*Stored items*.

-- pv_equiv track=rewrite | github.com/MrBrantCode/unitest_baseline | mut_generate/mist_train_cf/cf_87681/solution.py | find_max_prime
-- ===== SOURCE A (Python) =====
-- import math
--
-- def is_prime(n):
--     if n < 2:
--         return False
--     for i in range(2, int(math.sqrt(n)) + 1):
--         if n % i == 0:
--             return False
--     return True
--
-- def find_max_prime(numbers):
--     seen = set()
--     primes = []
--     for num in numbers:
--         if is_prime(num) and num not in seen:
--             seen.add(num)
--             primes.append(num)
--     if not primes:
--         return "Error: No prime numbers found in the array."
--     max_prime = max(primes)
--     max_index = primes.index(max_prime)
--     return f"The maximum prime number is {max_prime} at index {max_index}."
-- ===== SOURCE B (Python) =====
-- import math
--
-- def is_prime(n):
--     if n < 2:
--         return False
--     for i in range(2, int(math.sqrt(n)) + 1):
--         if n % i == 0:
--             return False
--     return True
--
-- def find_max_prime(numbers):
--     # single pass: track seen primes, distinct-prime counter, and running max/index
--     seen = set()
--     count = 0
--     best = None  # (max_prime, index among distinct primes)
--     for num in numbers:
--         if is_prime(num) and num not in seen:
--             seen.add(num)
--             if best is None or num > best[0]:
--                 best = (num, count)
--             count += 1
--     if best is None:
--         return "Error: No prime numbers found in the array."
--     return f"The maximum prime number is {best[0]} at index {best[1]}."
-- ===== Notes on version B (the rewrite author's own statement) =====
-- stated objective: alternative
-- what changed: Replaces A's build-dedup-list then separate max() and .index() passes with one online pass that maintains a seen-set, a distinct-prime counter and the running (max, index) pair, never materialising the list.
import Mathlib
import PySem

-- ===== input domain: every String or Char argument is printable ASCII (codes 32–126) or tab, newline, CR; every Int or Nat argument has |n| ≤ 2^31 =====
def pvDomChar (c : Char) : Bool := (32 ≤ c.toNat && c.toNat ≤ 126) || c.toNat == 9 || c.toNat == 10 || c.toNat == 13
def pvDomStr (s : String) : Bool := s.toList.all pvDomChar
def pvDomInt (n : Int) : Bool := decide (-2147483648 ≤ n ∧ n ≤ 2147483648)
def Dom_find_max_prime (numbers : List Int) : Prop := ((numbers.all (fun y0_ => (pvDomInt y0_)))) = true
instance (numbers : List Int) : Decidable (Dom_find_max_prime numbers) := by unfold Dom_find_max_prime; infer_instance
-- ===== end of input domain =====

-- B fuses A's three passes (dedup-collect, max(), .index()) into one online pass keeping a
-- seen-set, a distinct-prime counter and the running (max, index) pair; alternative decomposition, same cost.

-- ===== PORT A =====
-- int(math.sqrt n) = Nat.sqrt on this domain (|n| ≤ 2^31, where the float sqrt is exact enough)
def is_prime (n : Int) : Bool :=
  if n < 2 then false
  else (PySem.List.pyRange 2 ((n.toNat.sqrt : Int) + 1) 1).all (fun i => !(PySem.Int.mod n i == 0))

def find_max_prime (numbers : List Int) : String :=
  let st := numbers.foldl
    (fun (st : PySem.Set Int × List Int) num =>
      if is_prime num && !(PySem.Set.contains st.1 num) then
        (PySem.Set.add st.1 num, st.2 ++ [num])
      else st)
    (PySem.Set.empty, [])
  let primes := st.2
  if primes = [] then "Error: No prime numbers found in the array."
  else
    -- primes ≠ [] here, so the .getD defaults are never used (max/index raise only on empty/missing)
    let max_prime := (PySem.List.max? primes (fun x => x)).getD 0
    let max_index : Int := (((PySem.List.index? primes max_prime).getD 0 : Nat) : Int)
    "The maximum prime number is " ++ PySem.Int.toStr max_prime ++ " at index " ++
      PySem.Int.toStr max_index ++ "."

-- ===== PORT B =====
def find_max_prime_alt (numbers : List Int) : String :=
  let st := numbers.foldl
    (fun (st : PySem.Set Int × Int × Option (Int × Int)) num =>
      if is_prime num && !(PySem.Set.contains st.1 num) then
        (PySem.Set.add st.1 num, st.2.1 + 1,
          match st.2.2 with
          | none => some (num, st.2.1)
          | some (m, i) => if m < num then some (num, st.2.1) else some (m, i))
      else st)
    (PySem.Set.empty, 0, none)
  match st.2.2 with
  | none => "Error: No prime numbers found in the array."
  | some (m, i) =>
      "The maximum prime number is " ++ PySem.Int.toStr m ++ " at index " ++
        PySem.Int.toStr i ++ "."

-- ===== PRECONDITION & SPEC =====
def Spec_find_max_prime (numbers : List Int) (out : String) : Prop := out = find_max_prime_alt numbers
instance (numbers : List Int) (out : String) : Decidable (Spec_find_max_prime numbers out) := by unfold Spec_find_max_prime; infer_instance

-- ===== CLAIM (what is proved, stated in full; the proofs are below) =====
def Claim_equal_find_max_prime : Prop := ∀ (numbers : List Int), Dom_find_max_prime numbers → Spec_find_max_prime numbers (find_max_prime numbers)

-- ===== LEMMAS AND PROOFS =====

-- abstraction: B's best component as a function of A's primes list
def pvBest (primes : List Int) : Option (Int × Int) :=
  (PySem.List.max? primes (fun x => x)).map
    (fun m => (m, (((PySem.List.index? primes m).getD 0 : Nat) : Int)))

theorem pvBest_nil : pvBest [] = none := rfl

theorem pvBest_append (primes : List Int) (num : Int) (hnum : num ∉ primes) :
    pvBest (primes ++ [num]) =
      match pvBest primes with
      | none => some (num, (primes.length : Int))
      | some (m, i) => if m < num then some (num, (primes.length : Int)) else some (m, i) := by
  cases primes with
  | nil =>
      rw [pvBest_nil]
      simp [pvBest, PySem.List.max?_id_cons]
  | cons p t =>
      have hmax : (PySem.List.max? ((p :: t) ++ [num]) fun y => y)
          = some (max (List.foldl max p t) num) := by
        rw [List.cons_append, PySem.List.max?_id_cons, List.foldl_append]
        simp
      have hM : (PySem.List.max? (p :: t) fun y => y) = some (List.foldl max p t) :=
        PySem.List.max?_id_cons p t
      have hMmem : List.foldl max p t ∈ p :: t := PySem.List.max?_mem hM
      by_cases hlt : List.foldl max p t < num
      · have hm : max (List.foldl max p t) num = num := max_eq_right (le_of_lt hlt)
        have hidx := PySem.List.index?_append_singleton_self (p :: t) num hnum
        rw [pvBest, pvBest, hmax, hm, hM, Option.map_some, Option.map_some]
        rw [show ((p :: t) ++ [num]) = (p :: t ++ [num]) from rfl] at hidx ⊢
        rw [hidx]
        simp [hlt]
      · have hm : max (List.foldl max p t) num = List.foldl max p t :=
          max_eq_left (le_of_not_gt hlt)
        have hidx := PySem.List.index?_append_of_mem (l := p :: t) [num] hMmem
        rw [pvBest, pvBest, hmax, hm, hM, Option.map_some, Option.map_some]
        rw [show ((p :: t) ++ [num]) = (p :: t ++ [num]) from rfl] at hidx
        rw [hidx]
        simp [hlt]

-- the fused loop invariant: B's fold from the abstraction of A's state equals the abstraction of A's fold
theorem pv_loop (nums : List Int) : ∀ (seen : PySem.Set Int) (primes : List Int),
    (∀ x ∈ primes, PySem.Set.contains seen x = true) →
    nums.foldl
      (fun (st : PySem.Set Int × Int × Option (Int × Int)) num =>
        if is_prime num && !(PySem.Set.contains st.1 num) then
          (PySem.Set.add st.1 num, st.2.1 + 1,
            match st.2.2 with
            | none => some (num, st.2.1)
            | some (m, i) => if m < num then some (num, st.2.1) else some (m, i))
        else st)
      (seen, (primes.length : Int), pvBest primes)
    = (let stA := nums.foldl
        (fun (st : PySem.Set Int × List Int) num =>
          if is_prime num && !(PySem.Set.contains st.1 num) then
            (PySem.Set.add st.1 num, st.2 ++ [num])
          else st)
        (seen, primes)
       (stA.1, (stA.2.length : Int), pvBest stA.2)) := by
  induction nums with
  | nil => intro seen primes h; rfl
  | cons num rest ih =>
      intro seen primes h
      by_cases hcp : (is_prime num && !(PySem.Set.contains seen num)) = true
      · have hc : is_prime num = true ∧ PySem.Set.contains seen num = false := by
          constructor
          · revert hcp; cases is_prime num <;> simp
          · revert hcp; cases PySem.Set.contains seen num <;> simp
        have hns := hc.2
        have hnum : num ∉ primes := fun hmem => by
          have := h num hmem; rw [hns] at this; cases this
        have hadd : PySem.Set.add seen num = seen ++ [num] := by
          have hns' : num ∉ seen := by simpa [PySem.Set.contains] using hns
          simp [PySem.Set.add, hns']
        rw [List.foldl_cons, List.foldl_cons, if_pos hcp, if_pos hcp]
        rw [show ((primes.length : Int) + 1) = (((primes ++ [num]).length : Nat) : Int) by
              simp]
        rw [show (match pvBest primes with
              | none => some (num, (primes.length : Int))
              | some (m, i) => if m < num then some (num, (primes.length : Int)) else some (m, i))
            = pvBest (primes ++ [num]) from (pvBest_append primes num hnum).symm]
        exact ih (PySem.Set.add seen num) (primes ++ [num]) (by
          intro x hx
          rw [hadd]
          rcases List.mem_append.mp hx with hx | hx
          · have hxs := h x hx
            simp [PySem.Set.contains] at hxs ⊢
            exact Or.inl hxs
          · simp at hx
            subst hx
            simp [PySem.Set.contains])
      · have hc' : (is_prime num && !(PySem.Set.contains seen num)) = false := by
          revert hcp; cases (is_prime num && !(PySem.Set.contains seen num)) <;> simp
        rw [List.foldl_cons, List.foldl_cons, if_neg, if_neg]
        · exact ih seen primes h
        · rw [hc']; simp
        · rw [hc']; simp

-- ===== VERDICT (by name: the statement is the Claim_ definition above) =====
theorem find_max_prime_spec : Claim_equal_find_max_prime := by
  intro numbers _
  unfold Spec_find_max_prime find_max_prime find_max_prime_alt
  have H := pv_loop numbers PySem.Set.empty []
    (by intro x hx; cases hx)
  simp only [List.length_nil, Nat.cast_zero, pvBest_nil] at H
  rw [H]
  generalize (List.foldl
      (fun (st : PySem.Set Int × List Int) num =>
        if is_prime num && !(PySem.Set.contains st.1 num) then
          (PySem.Set.add st.1 num, st.2 ++ [num])
        else st)
      (PySem.Set.empty, []) numbers) = stA
  cases hp : stA.2 with
  | nil => simp [hp, pvBest_nil]
  | cons p t =>
      have hM := PySem.List.max?_id_cons p t
      simp [hp, pvBest, hM]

*WHAT TO DO*. Taking the records above, retype every line from the one with "-- what changed: Replaces" down to the one with "import PySem", exactly and with nothing else.

*RESPONSE BOX*.
-- what changed: Replaces A's build-dedup-list then separate max() and .index() passes with one online pass that maintains a seen-set, a distinct-prime counter and the running (max, index) pair, never materialising the list.
import Mathlib
import PySem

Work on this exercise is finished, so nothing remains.